▶ _Goal of the exercise_
Show all lines of the listing that hold the word "kids".

■ ■ ■

-- pv_equiv track=rewrite | github.com/Lospel/pythonProject | pythonProject/등대.py | solution
-- ===== SOURCE A (Python) =====
-- from collections import defaultdict
--
-- def solution(n, lighthouse):
--     # 트리
--     conn = defaultdict(list)
--
--     # 양방향 트리
--     for a, b in lighthouse:
--         conn[a - 1].append(b - 1)
--         conn[b - 1].append(a - 1)
--
--     # 동적 프로그래밍
--     visited = [False for _ in range(len(conn))]
--
--     # 등대 값
--     dp = [[0, 0] for _ in range(len(conn))]
--
--     def dfs(node):
--         visited[node] = True
--         leaf_list = list()
--
--         for leaf in conn[node]:
--             if visited[leaf]:
--                 continue
--             leaf_list.append(leaf)
--             dfs(leaf)
--
--         # 등대 불, 0 = 끄는것, 1 = 키는것
--         dp[node][0] = 0
--         dp[node][1] = 1
--
--         for leaf in leaf_list:
--             # 루트 노드 등대 켜기 : 자식 노드는 켜도 안켜도 상관 없으니 최소값을 더한다. 즉, 자식 노드는 최소한으로 꺼진 것으로 판단.
--             dp[node][1] += min(dp[leaf])
--             # 루트 노드 등대 끄기 : 자식 노드는 무조건 켜져 있어야 하니 자식 노드의 등대 값을 더한다.
--             dp[node][0] += dp[leaf][1]
--
--         return
--
--     dfs(0)
--
--     return min(dp[0])  # 루트 노드가 켜진 값과 꺼진 값 중의 최소값이 최소 등대 불 값이다.
-- ===== SOURCE B (Python) =====
-- from collections import defaultdict
--
-- def solution(n, lighthouse):
--     # Iterative post-order DFS with an explicit stack instead of recursion.
--     conn = defaultdict(list)
--     for a, b in lighthouse:
--         conn[a - 1].append(b - 1)
--         conn[b - 1].append(a - 1)
--
--     m = len(conn)
--     visited = [False] * m
--     dp = [[0, 0] for _ in range(m)]
--
--     visited[0] = True
--     stack = [(0, list(conn.get(0, [])), [])]
--     while stack:
--         node, rest, kids = stack.pop()
--         if rest:
--             leaf, rest = rest[0], rest[1:]
--             if visited[leaf]:
--                 stack.append((node, rest, kids))
--             else:
--                 visited[leaf] = True
--                 stack.append((node, rest, kids + [leaf]))
--                 stack.append((leaf, list(conn.get(leaf, [])), []))
--         else:
--             off = sum(dp[c][1] for c in kids)
--             on = 1 + sum(min(dp[c]) for c in kids)
--             dp[node] = [off, on]
--
--     return min(dp[0])
-- ===== Notes on version B (the rewrite author's own statement) =====
-- stated objective: alternative
-- what changed: The recursive DFS with a nested dfs() closure mutating outer state is replaced by an iterative post-order traversal driven by an explicit stack of (node, remaining-neighbours, children) frames, with each node's dp pair computed from closed sums over its children at pop time.
-- outside the precondition, e.g. on solution(0, [[1, 2], [7, 8]]): A returns 1, B returns 1
import Mathlib
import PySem

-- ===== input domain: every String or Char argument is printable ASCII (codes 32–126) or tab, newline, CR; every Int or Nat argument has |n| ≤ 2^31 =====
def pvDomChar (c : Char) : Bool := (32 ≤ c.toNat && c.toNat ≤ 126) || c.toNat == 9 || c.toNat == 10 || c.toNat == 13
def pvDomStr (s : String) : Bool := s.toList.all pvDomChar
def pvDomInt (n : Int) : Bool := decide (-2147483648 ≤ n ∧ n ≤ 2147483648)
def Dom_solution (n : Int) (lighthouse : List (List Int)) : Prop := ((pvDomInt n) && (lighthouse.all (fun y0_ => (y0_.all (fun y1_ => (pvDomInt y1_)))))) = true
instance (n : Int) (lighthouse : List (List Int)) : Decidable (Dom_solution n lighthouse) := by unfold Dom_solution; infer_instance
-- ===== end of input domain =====

-- B replaces A's recursive DFS by an iterative post-order traversal with an explicit stack (same tree DP values); equivalence is about the return value on the stated precondition.

-- ===== PORT A =====
-- shared adjacency build: both Pythons build the same defaultdict(list) with the same appends
def bstep (d : PySem.Dict Int (List Int)) (row : List Int) : PySem.Dict Int (List Int) :=
  let a := row.getD 0 0   -- Pre_ guarantees each row has exactly 2 entries, so this unpacking is exact
  let b := row.getD 1 0
  (d.modify (a - 1) [] (fun v => v ++ [b - 1])).modify (b - 1) [] (fun v => v ++ [a - 1])

def buildConn (lighthouse : List (List Int)) : PySem.Dict Int (List Int) :=
  lighthouse.foldl bstep PySem.Dict.empty

-- Python list indexing with negative wraparound: l[i] touches slot i+len(l) for i<0;
-- exact for -len <= i < len (Pre_ keeps all traversed ids in that range)
def pyIdx (i : Int) (len : Nat) : Nat := (if i < 0 then i + (len:Int) else i).toNat

-- A's second for-loop over leaf_list (dp[node][1] += min(dp[leaf]); dp[node][0] += dp[leaf][1]),
-- after dp[node] = [0, 1]; indices are in range under Pre_, so set/getD are exact there
def settleA (node : Int) (ll : List Int) (dp : List (Int × Int)) : List (Int × Int) :=
  ll.foldl (fun dp leaf =>
    let c := dp.getD (pyIdx leaf dp.length) ((0:Int), (0:Int))
    let cur := dp.getD (pyIdx node dp.length) ((0:Int), (0:Int))
    dp.set (pyIdx node dp.length) (cur.1 + c.2, cur.2 + min c.1 c.2))
    (dp.set (pyIdx node dp.length) ((0:Int), (1:Int)))

-- A's dfs; the fuel argument is only a totality device (the top call passes enough fuel for
-- every input admitted by Pre_); loopA is dfs's first for-loop building leaf_list
mutual
def dfsA (conn : PySem.Dict Int (List Int)) : Nat → Int → (List Bool × List (Int × Int)) → (List Bool × List (Int × Int))
  | 0, _, st => st
  | f + 1, node, st =>
    let st1 := (st.1.set (pyIdx node st.1.length) true, st.2)
    let r := loopA conn f (PySem.Dict.getD conn node []) st1 []
    (r.1.1, settleA node r.2 r.1.2)
termination_by f _ _ => (f, 0)

def loopA (conn : PySem.Dict Int (List Int)) : Nat → List Int → (List Bool × List (Int × Int)) → List Int → ((List Bool × List (Int × Int)) × List Int)
  | _, [], st, ll => (st, ll)
  | f, leaf :: rest, st, ll =>
    if st.1.getD (pyIdx leaf st.1.length) false then loopA conn f rest st ll
    else loopA conn f rest (dfsA conn f leaf st) (ll ++ [leaf])
termination_by f l _ _ => (f, l.length + 1)
end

■ ■ ■

▶ _Response for this exercise_
--         node, rest, kids = stack.pop()
--                 stack.append((node, rest, kids))
--                 stack.append((node, rest, kids + [leaf]))
--             off = sum(dp[c][1] for c in kids)
--             on = 1 + sum(min(dp[c]) for c in kids)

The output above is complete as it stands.